▶ _Try it_:
Where in the records does the word "simpler" occur? Copy each line in which it does.

▶ _Record extracts_:
________
-- pv_equiv track=rewrite | github.com/mateuslippstein/python | beecrowd/1248.py | check_diet
-- ===== SOURCE A (Python) =====
-- def check_diet(diet, breakfast, lunch):
--     if not diet and not breakfast and not lunch:
--         return ""
--
--     remaining_food = []  # List to store characters remaining in the diet after meals
--     extra_food = []  # List to store characters eaten in excess or not present in the diet
--     diet = set(diet)
--
--     for char in diet:
--         if char in breakfast:
--             breakfast = breakfast.replace(char, '', 1)  # Remove character from breakfast once eaten
--         elif char in lunch:
--             lunch = lunch.replace(char, '', 1)  # Remove character from lunch once eaten
--         else:
--             remaining_food.append(char)  # Character not eaten
--
--     extra_food = list(breakfast + lunch)  # Combine remaining breakfast and lunch as extra_chars
--
--     if extra_food:
--         return "CHEATER"  # If there are extra_chars, it means the diet was violated
--     else:
--         return ''.join(sorted(remaining_food))
-- ===== SOURCE B (Python) =====
-- def check_diet(diet, breakfast, lunch):
--     D = set(diet)
--     eaten_b = {c for c in D if c in breakfast}
--     eaten_l = {c for c in D if c not in breakfast and c in lunch}
--     if len(breakfast) > len(eaten_b) or len(lunch) > len(eaten_l):
--         return "CHEATER"
--     return ''.join(sorted(c for c in D if c not in breakfast and c not in lunch))
-- ===== Notes on version B (the rewrite author's own statement) =====
-- stated objective: simpler
-- what changed: Replaces A's destructive loop (repeatedly mutating breakfast/lunch with replace(ch,'',1) and collecting leftovers) by set comprehensions plus length arithmetic: leftovers exist iff len(meal) exceeds the number of distinct diet chars it contains.
import Mathlib
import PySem

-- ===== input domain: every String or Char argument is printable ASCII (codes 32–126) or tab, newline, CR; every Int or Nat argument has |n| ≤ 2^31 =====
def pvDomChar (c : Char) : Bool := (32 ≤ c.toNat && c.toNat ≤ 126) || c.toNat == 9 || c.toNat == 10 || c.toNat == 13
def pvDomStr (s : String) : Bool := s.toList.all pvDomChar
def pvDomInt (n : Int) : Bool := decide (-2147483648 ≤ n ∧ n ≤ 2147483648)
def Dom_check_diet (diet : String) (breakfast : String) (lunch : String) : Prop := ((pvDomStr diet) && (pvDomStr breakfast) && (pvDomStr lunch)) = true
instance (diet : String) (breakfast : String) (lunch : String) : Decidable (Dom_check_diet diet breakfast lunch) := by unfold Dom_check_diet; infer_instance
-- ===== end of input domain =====

-- B replaces A's destructive removal loop by set comprehensions and length arithmetic (objective: simpler).

-- ===== PORT A =====
-- A's loop over the diet set, carrying (breakfast, lunch, remaining_food).
-- 'char in breakfast' for a single char is char membership; breakfast.replace(char,'',1)
-- removes the first occurrence of that char, which is List.erase — both exact here.
def checkDietLoop : List Char → List Char → List Char → List Char → List Char × List Char × List Char
  | [], b, l, rem => (b, l, rem)
  | c :: ds, b, l, rem =>
    if c ∈ b then checkDietLoop ds (b.erase c) l rem
    else if c ∈ l then checkDietLoop ds b (l.erase c) rem
    else checkDietLoop ds b l (rem ++ [c])

def check_diet (diet : String) (breakfast : String) (lunch : String) : String :=
  let dl := diet.toList
  let bl := breakfast.toList
  let ll := lunch.toList
  if dl = [] ∧ bl = [] ∧ ll = [] then "" else
  let st := checkDietLoop (PySem.Set.ofList dl) bl ll []
  let extra := st.1 ++ st.2.1
  -- Python iterates set(diet) in unspecified order; the result is order-independent
  -- (rem is sorted before joining, CHEATER depends only on leftover lengths), so the
  -- insertion-order list PySem.Set.ofList is a faithful choice.
  if extra ≠ [] then "CHEATER"
  else String.ofList (PySem.List.sorted st.2.2 (fun x => x) false)   -- ''.join(sorted(remaining_food))

-- ===== PORT B =====
def check_diet_alt (diet : String) (breakfast : String) (lunch : String) : String :=
  let D : PySem.Set Char := PySem.Set.ofList diet.toList
  let bl := breakfast.toList
  let ll := lunch.toList
  -- set comprehensions over the (nodup) set D: filters, still nodup
  let eaten_b := D.filter (fun c => bl.contains c)
  let eaten_l := D.filter (fun c => !(bl.contains c) && ll.contains c)
  if bl.length > eaten_b.length ∨ ll.length > eaten_l.length then "CHEATER"
  else String.ofList (PySem.List.sorted (D.filter (fun c => !(bl.contains c) && !(ll.contains c))) (fun x => x) false)

-- ===== PRECONDITION & SPEC =====
def Spec_check_diet (diet : String) (breakfast : String) (lunch : String) (out : String) : Prop := out = check_diet_alt diet breakfast lunch
instance (diet : String) (breakfast : String) (lunch : String) (out : String) : Decidable (Spec_check_diet diet breakfast lunch out) := by unfold Spec_check_diet; infer_instance

-- ===== CLAIM (what is proved, stated in full; the proofs are below) =====
def Claim_equal_check_diet : Prop := ∀ (diet : String) (breakfast : String) (lunch : String), Dom_check_diet diet breakfast lunch → Spec_check_diet diet breakfast lunch (check_diet diet breakfast lunch)

-- ===== LEMMAS AND PROOFS =====

-- Characterisation of A's loop on a duplicate-free diet list: each component in closed form.
theorem checkDietLoop_spec (ds : List Char) : ∀ (b l rem : List Char), ds.Nodup →
    checkDietLoop ds b l rem =
      ((ds.filter (fun c => b.contains c)).foldl List.erase b,
       (ds.filter (fun c => !(b.contains c) && l.contains c)).foldl List.erase l,
       rem ++ ds.filter (fun c => !(b.contains c) && !(l.contains c))) := by
  induction ds with
  | nil => intro b l rem _; simp [checkDietLoop]
  | cons c ds ih =>
    intro b l rem hnd
    have hc : c ∉ ds := (List.nodup_cons.mp hnd).1
    have hnd' : ds.Nodup := (List.nodup_cons.mp hnd).2
    by_cases hb : c ∈ b
    · have h1 : ds.filter (fun x => (b.erase c).contains x) = ds.filter (fun x => b.contains x) := by
        apply List.filter_congr
        intro x hx
        have hne : x ≠ c := fun h => hc (h ▸ hx)
        simp [List.mem_erase_of_ne hne]
      have h2 : ds.filter (fun x => !((b.erase c).contains x) && l.contains x)
              = ds.filter (fun x => !(b.contains x) && l.contains x) := by
        apply List.filter_congr
        intro x hx
        have hne : x ≠ c := fun h => hc (h ▸ hx)
        simp [List.mem_erase_of_ne hne]
      have h3 : ds.filter (fun x => !((b.erase c).contains x) && !(l.contains x))
              = ds.filter (fun x => !(b.contains x) && !(l.contains x)) := by
        apply List.filter_congr
        intro x hx
        have hne : x ≠ c := fun h => hc (h ▸ hx)
        simp [List.mem_erase_of_ne hne]
      simp only [checkDietLoop, if_pos hb, ih (b.erase c) l rem hnd', h1, h2, h3,
        List.filter_cons]
      simp [hb]
    · by_cases hl : c ∈ l
      · have h2 : ds.filter (fun x => !(b.contains x) && (l.erase c).contains x)
                = ds.filter (fun x => !(b.contains x) && l.contains x) := by
          apply List.filter_congr
          intro x hx
          have hne : x ≠ c := fun h => hc (h ▸ hx)
          simp [List.mem_erase_of_ne hne]
        have h3 : ds.filter (fun x => !(b.contains x) && !((l.erase c).contains x))
                = ds.filter (fun x => !(b.contains x) && !(l.contains x)) := by
          apply List.filter_congr
          intro x hx
          have hne : x ≠ c := fun h => hc (h ▸ hx)
          simp [List.mem_erase_of_ne hne]
        simp only [checkDietLoop, if_neg hb, if_pos hl, ih b (l.erase c) rem hnd', h2, h3,
          List.filter_cons]
        simp [hb, hl]
      · simp only [checkDietLoop, if_neg hb, if_neg hl, ih b l (rem ++ [c]) hnd',
          List.filter_cons]
        simp [hb, hl]

-- Erasing a duplicate-free list of members removes exactly one occurrence each.
theorem length_foldl_erase (es : List Char) : ∀ (b : List Char), es.Nodup → (∀ e ∈ es, e ∈ b) →
    (es.foldl List.erase b).length + es.length = b.length := by
  induction es with
  | nil => intro b _ _; simp
  | cons e es ih =>
    intro b hnd hmem
    have he : e ∈ b := hmem e (by simp)
    have hnd' : es.Nodup := (List.nodup_cons.mp hnd).2
    have hes : ∀ x ∈ es, x ∈ b.erase e := by
      intro x hx
      have hne : x ≠ e := fun h => (List.nodup_cons.mp hnd).1 (h ▸ hx)
      exact (List.mem_erase_of_ne hne).mpr (hmem x (by simp [hx]))
    have := ih (b.erase e) hnd' hes
    have hlen : (b.erase e).length = b.length - 1 := List.length_erase_of_mem he
    have hpos : 1 ≤ b.length := List.length_pos_of_mem he
    simp only [List.foldl_cons, List.length_cons]
    omega

theorem check_diet_eq (diet breakfast lunch : String) :
    check_diet diet breakfast lunch = check_diet_alt diet breakfast lunch := by
  unfold check_diet check_diet_alt
  dsimp only
  generalize diet.toList = dl
  generalize breakfast.toList = bl
  generalize lunch.toList = ll
  have hnd : (PySem.Set.ofList dl).Nodup := PySem.Set.nodup_ofList dl
  have hloop := checkDietLoop_spec (PySem.Set.ofList dl) bl ll [] hnd
  rw [hloop]
  dsimp only
  by_cases hz : dl = [] ∧ bl = [] ∧ ll = []
  · rw [if_pos hz]
    obtain ⟨h1, h2, h3⟩ := hz
    subst h1 h2 h3
    decide
  · rw [if_neg hz, List.nil_append]
    have hebm : ∀ e ∈ (PySem.Set.ofList dl).filter (fun c => bl.contains c), e ∈ bl := by
      intro e he; have := List.of_mem_filter he; simpa using this
    have helm : ∀ e ∈ (PySem.Set.ofList dl).filter (fun c => !(bl.contains c) && ll.contains c),
        e ∈ ll := by
      intro e he; have := List.of_mem_filter he; simp at this; exact this.2
    have hlb := length_foldl_erase _ bl (hnd.filter _) hebm
    have hll2 := length_foldl_erase _ ll (hnd.filter _) helm
    have hiff :
        (((PySem.Set.ofList dl).filter (fun c => bl.contains c)).foldl List.erase bl ++
           ((PySem.Set.ofList dl).filter (fun c => !(bl.contains c) && ll.contains c)).foldl List.erase ll ≠ []) ↔
        (bl.length > ((PySem.Set.ofList dl).filter (fun c => bl.contains c)).length ∨
           ll.length > ((PySem.Set.ofList dl).filter (fun c => !(bl.contains c) && ll.contains c)).length) := by
      rw [Ne, List.append_eq_nil_iff, ← List.length_eq_zero_iff, ← List.length_eq_zero_iff]
      omega
    exact if_congr hiff rfl rfl

-- ===== VERDICT (by name: the statement is the Claim_ definition above) =====
theorem check_diet_spec : Claim_equal_check_diet := by
  intro diet breakfast lunch _
  exact check_diet_eq diet breakfast lunch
________
▶ _Response_:
-- stated objective: simpler
-- B replaces A's destructive removal loop by set comprehensions and length arithmetic (objective: simpler).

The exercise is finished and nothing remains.